Гены-супрессоры опухоли (антионкогены) – напротив, могут подавить рост опухолевых клеток или участвуют в репарации (починке) поврежденной ДНК. А вот инактивация генов-супрессоров в результате мутации – резко увеличивает вероятность появления злокачественной опухоли.
Например:
- мутации BRCA1, BRCA2 – рак молочных желез, яичников;
- мутации p53 – до 50% различных видов раковых опухолей, в т.ч. саркомы;
В норме действуют защитные механизмы против развития мутировавших клеток. Дефект в гене-суппрессоре опухоли «выключает» их
Всего изучено влияние нескольких десятков протоонкогенов и опухолевых супрессоров на канцерогенез.
Зачем столько сложностей и как они продлевают жизнь пациентам
Каждая найденная в протоонкогене или гене-супрессоре мутация – это причина «суперспособностей» раковой клетки, типа пренебрежения к апоптозу и умения скрываться от иммунитета. Но одновременно – это и ее потенциально слабое место.
Зная, в чем причина особенностей механизма работы опухоли – можно найти вещество, которое этот механизм «заклинит», прервет цепь патологических реакций в клетке. Т.е., специфические мутации в опухоли – указывают мишень, по которой врачи «бьют» лекарством. Этот принцип позволил разработать таргетную терапию.
Таргетная терапия – название целой ветви эффективной лекарственной терапии рака – родилось именно от английского слова мишень (target). Таргетные препараты действуют «прицельно» на раковые клетки – потому что мутации в соответствующих генах есть только у них. У здоровых клеток таких мутаций нет – и на них препараты не действуют.
На рисунке ниже – механизм действия таргетного препарата Иматиниб на клетки опухоли с мутацией «филадельфийская хромосома»: слитый ген BCR-ABL. Эта мутация приводит к тому, что в клетке прекращает срабатывать механизм апоптоза – накапливаются ошибки в геноме, клетка перерождается в раковую.
Иматиниб связывается с активным участком молекулы белка BCR-ABL, и блокирует его способность взаимодействовать с остальными молекулами в цепочках сигнальных путей.

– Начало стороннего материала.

-- the loop invariant relating A's fold to the ghost fold, by induction on the number of
-- processed indices; also: the ghost dp list has length m+1 and its last entry is the cost
lemma inv_main (k : Int) (a : List Int) (hk : 1 ≤ k) (m : Nat) :
    (((List.range m).map (fun (t : Nat) => (1 : Int) + (t : Int))).foldl (stepA k a) ([(0, 0)], 0)).1
        = cand (((List.range m).map (fun (t : Nat) => (1 : Int) + (t : Int))).foldl (stepG k a) ([0], 0)).1
            ((m : Int) - k) m
      ∧ (((List.range m).map (fun (t : Nat) => (1 : Int) + (t : Int))).foldl (stepA k a) ([(0, 0)], 0)).2
        = (((List.range m).map (fun (t : Nat) => (1 : Int) + (t : Int))).foldl (stepG k a) ([0], 0)).2
      ∧ (((List.range m).map (fun (t : Nat) => (1 : Int) + (t : Int))).foldl (stepG k a) ([0], 0)).1.length
        = m + 1
      ∧ (((List.range m).map (fun (t : Nat) => (1 : Int) + (t : Int))).foldl (stepG k a) ([0], 0)).1.getLastD 0
        = (((List.range m).map (fun (t : Nat) => (1 : Int) + (t : Int))).foldl (stepG k a) ([0], 0)).2 := by
  induction m with
  | zero =>
    refine ⟨?_, rfl, rfl, rfl⟩
    have hP : candP [0] ((0 : Nat) - k) 0 0 = true :=
      candP_of _ _ _ _ (by push_cast; omega) (fun l hl hl' => by omega)
    rw [Nat.cast_zero, zero_sub] at hP
    simp [cand, List.range_one, List.filter, hP]
  | succ m ih =>
    obtain ⟨hq, hc, hlen, hlast⟩ := ih
    obtain ⟨cost, hG, hA, hBc⟩ := step_main k a hk m
      (((List.range m).map (fun (t : Nat) => (1 : Int) + (t : Int))).foldl (stepG k a) ([0], 0)).1
      (((List.range m).map (fun (t : Nat) => (1 : Int) + (t : Int))).foldl (stepG k a) ([0], 0)).2
      (((List.range m).map (fun (t : Nat) => (1 : Int) + (t : Int))).foldl (stepA k a) ([(0, 0)], 0)).2
      hlen
    have hcast : ((1 : Int) + (m : Nat)) = (m : Int) + 1 := by ring
    rw [List.range_succ, List.map_append, List.foldl_append, List.foldl_append]
    simp only [List.map_cons, List.map_nil, List.foldl_cons, List.foldl_nil, hcast]
    have hSA : (((List.range m).map (fun (t : Nat) => (1 : Int) + (t : Int))).foldl (stepA k a) ([(0, 0)], 0))
        = (cand (((List.range m).map (fun (t : Nat) => (1 : Int) + (t : Int))).foldl (stepG k a) ([0], 0)).1
            ((m : Int) - k) m,
           (((List.range m).map (fun (t : Nat) => (1 : Int) + (t : Int))).foldl (stepA k a) ([(0, 0)], 0)).2) := by
      exact Prod.ext hq rfl
    have hSG : (((List.range m).map (fun (t : Nat) => (1 : Int) + (t : Int))).foldl (stepG k a) ([0], 0))
        = ((((List.range m).map (fun (t : Nat) => (1 : Int) + (t : Int))).foldl (stepG k a) ([0], 0)).1,
           (((List.range m).map (fun (t : Nat) => (1 : Int) + (t : Int))).foldl (stepG k a) ([0], 0)).2) := rfl
    rw [hSA, hSG, hG, hA]
    refine ⟨?_, rfl, by simp [hlen], by simp⟩
    have : ((m + 1 : Nat) : Int) - k = (m : Int) + 1 - k := by push_cast; ring
    rw [this]

-- one step of the window list: prepending the new cost and truncating to k entries is the
-- k-prefix of the extended dp list's reverse
lemma window_step (k : Int) (dp : List Int) (cost : Int) (hk : 1 ≤ k) :
    cost :: PySem.List.slice (PySem.List.slice dp.reverse none (some k)) none (some (k - 1))
      = PySem.List.slice (dp ++ [cost]).reverse none (some k) := by
  obtain ⟨j, hj⟩ : ∃ j, k.toNat = j + 1 := ⟨k.toNat - 1, by omega⟩
  rw [PySem.List.slice_to _ (by omega : (0:Int) ≤ k - 1),
      PySem.List.slice_to _ (by omega : (0:Int) ≤ k),
      PySem.List.slice_to _ (by omega : (0:Int) ≤ k)]
  rw [List.take_take, List.reverse_append, List.reverse_singleton, List.singleton_append, hj,
      List.take_succ_cons]
  have hmin : min (k - 1).toNat (j + 1) = j := by omega
  rw [hmin]

-- the bridge: B's window recursion computes the k-prefix of the reverse of the ghost dp list
lemma loopB_G (k : Int) (a : List Int) (hk : 1 ≤ k) :
    ∀ (m : Nat) (dp : List Int) (c : Int), 1 ≤ dp.length →
      loopB k a m ((dp.length : Nat) : Int) (PySem.List.slice dp.reverse none (some k))
        = PySem.List.slice
            ((((List.range m).map (fun (t : Nat) => ((dp.length : Nat) : Int) + (t : Int))).foldl
              (stepG k a) (dp, c)).1.reverse) none (some k) := by
  intro m
  induction m with
  | zero => intro dp c _; rfl
  | succ m ih =>
    intro dp c hdp
    set mm : Nat := dp.length - 1 with hmm
    have hlen : dp.length = mm + 1 := by omega
    obtain ⟨cost, hG, _, hBc⟩ := step_main k a hk mm dp c c hlen
    have hcast : ((dp.length : Nat) : Int) = (mm : Int) + 1 := by
      rw [hlen]; push_cast; ring
    -- one unfolding of B's recursion computes exactly the ghost step's cost
    have hL : loopB k a (m + 1) ((dp.length : Nat) : Int)
          (PySem.List.slice dp.reverse none (some k))
        = loopB k a m (((dp.length : Nat) : Int) + 1)
            (PySem.List.slice (dp ++ [cost]).reverse none (some k)) := by
      rw [loopB, ← window_step k dp cost hk]
      congr 2
      rw [hcast, ← hBc]
    rw [hL]
    -- the ghost side consumes the same first index
    rw [List.range_succ_eq_map, List.map_cons, List.foldl_cons]
    rw [show ((dp.length : Nat) : Int) + ((0 : Nat) : Int) = (mm : Int) + 1 by
      rw [hcast]; push_cast; ring]
    rw [hG]
    have hml : (dp ++ [cost]).length = dp.length + 1 := by simp
    have hargs : (((dp.length : Nat) : Int) + 1) = (((dp ++ [cost]).length : Nat) : Int) := by
      rw [hml]; push_cast; ring
    have hmap : (List.range m).map ((fun (t : Nat) => ((dp.length : Nat) : Int) + (t : Int)) ∘ Nat.succ)
        = (List.range m).map (fun (t : Nat) => (((dp ++ [cost]).length : Nat) : Int) + (t : Int)) := by
      apply List.map_congr_left
      intro t _
      simp only [Function.comp, hml]
      push_cast
      ring
    rw [List.map_map, hmap, hargs]
    exact ih (dp ++ [cost]) cost (by simp)

-- the head of a nonempty prefix is the head of the list
lemma headD_take (l : List Int) (j : Nat) (hj : 1 ≤ j) : (l.take j).headD 0 = l.headD 0 := by
  obtain ⟨j', rfl⟩ : ∃ j', j = j' + 1 := ⟨j - 1, by omega⟩
  cases l with
  | nil => rfl
  | cons x t => rw [List.take_succ_cons]; rfl

-- k ≤ 0: A's deque is emptied at i = 1 and stays empty
lemma foldA_empty (k : Int) (a : List Int) :
    ∀ (l : List Int) (c : Int), l.foldl (stepA k a) ([], c) = ([], c) := by
  intro l
  induction l with
  | nil => intro c; rfl
  | cons i t ih => intro c; simpa [stepA] using ih c

-- with k ≤ 0 the first front pop empties A's deque for good
lemma foldA_zero (k : Int) (a : List Int) (hk : k ≤ 0) :
    ∀ l : List Int, (∀ i ∈ l, 1 ≤ i) → (l.foldl (stepA k a) ([(0, 0)], 0)).2 = 0 := by
  intro l
  cases l with
  | nil => intro _; rfl
  | cons i t =>
    intro hall
    have hi : 1 ≤ i := hall i (by simp)
    have hstep : stepA k a ([(0, 0)], 0) i = ([], 0) := by
      have h1 : List.dropWhile (fun (p : Int × Int) => decide (p.1 < i - k)) [(0, 0)]
          = ([] : List (Int × Int)) := by
        rw [List.dropWhile_cons]
        simp only [decide_eq_true_eq]
        rw [if_pos (by omega)]
        rfl
      rw [stepA]
      simp only [h1]
    rw [List.foldl_cons, hstep, foldA_empty]

-- ===== VERDICT (by name: the statement is the Claim_ definition above) =====
theorem solve_one_spec : Claim_equal_solve_one := by
  unfold Claim_equal_solve_one
  intro n k a _hdom _hpre
  unfold Spec_solve_one
  by_cases hk : k ≤ 0
  · rw [solve_one, solve_one_alt, if_pos (Or.inl hk), PySem.List.pyRange_one]
    refine foldA_zero k a hk _ ?_
    intro i hi
    obtain ⟨t, _, rfl⟩ := List.mem_map.mp hi
    omega
  · by_cases hn : n < 0
    · rw [solve_one, solve_one_alt, if_pos (Or.inr hn), PySem.List.pyRange_one]
      have h0 : (n + 2 - 1).toNat = 0 := by omega
      rw [h0]
      rfl
    · rw [solve_one, solve_one_alt, if_neg (by push Not; omega), PySem.List.pyRange_one]
      have hm : n + 2 - 1 = n + 1 := by ring
      rw [hm]
      obtain ⟨_, hc, hlen, hlast⟩ := inv_main k a (by omega) (n + 1).toNat
      have hbridge := loopB_G k a (by omega) (n + 1).toNat [0] 0 (by simp)
      have h01 : PySem.List.slice ([0] : List Int).reverse none (some k) = [0] := by
        rw [List.reverse_singleton, PySem.List.slice_to _ (by omega : (0:Int) ≤ k)]
        exact List.take_of_length_le (by simp; omega)
      rw [h01] at hbridge
      norm_num at hbridge
      rw [hbridge, PySem.List.slice_to _ (by omega : (0:Int) ≤ k),
        headD_take _ _ (by omega), List.headD_eq_head?_getD, List.head?_reverse,
        ← List.getLastD_eq_getLast?, hlast, hc]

Так что таргетные препараты имеют 2 важных преимущества перед классической химиотерапией.
Более высокая эффективность. Прицельное действие на опухолевые клетки позволяет добиться лучшего «ответа» опухоли на лечение. Например, по сравнению с классическим лечением, добавление таргетного препарата Трастузумаб вместе с химиотерапией при РМЖ с гиперэкспрессией HER2 заметно увеличило частоту «ответов» – 81% против 73%, и частоту полной морфологической ремиссии (исчезновение опухоли) – 43% против 23%
Меньше побочных эффектов. Классические химиопрепараты – с цитотоксическим действием. По сути, токсические вещества, чтобы убить или, по крайней мере, замедлить рост раковых клеток. Сильнее всего они действуют на клетки, которые быстро делятся. Именно поэтому от нее, например, выпадают волосы: это тоже вид активно делящихся клеток, и они «попадают под раздачу». Из-за такого не слишком прицельного действия, химиотерапевтические препараты дают серьезные побочные эффекты: страдают и ЖКТ, и другие органы.
В практике «Медицины 24/7» мы чаще всего назначаем таргетные препараты в составе комплексного лечения: сочетаем и химиотерапию, и таргет, и иммунотерапию.
Сложность в том, что каждая опухоль уникальна по своему набору «мишеней»-мутаций
Так же, как уникален код ДНК у каждого человека – неповторимы и опухоли. Ведь они «рождены» из собственных клеток организма. Не существует опухолей с одинаковыми генно-молекулярными свойствами. Поэтому создать универсальную «таблетку» от рака – принципиально невозможно. Рак – слишком индивидуальное заболевание.
Но и лечение для него должно быть соответствующее – индивидуально подобранное для конкретного пациента – на основе того, что мы определяем мутации в его опухолевых клетках.
В совсем недалеком прошлом злокачественные опухоли можно было классифицировать только по гистологии, то есть в зависимости от того, в каком органе они возникли, и как выглядели раковые клетки под микроскопом.
Чтобы эффективно использовать таргетную терапию, этого мало. Врач должен знать, какие мутации есть в опухолевых клетках у конкретного пациента, присутствуют ли в них биомаркеры-«мишени» для того или иного препарата. Персонализированная медицина, как она есть.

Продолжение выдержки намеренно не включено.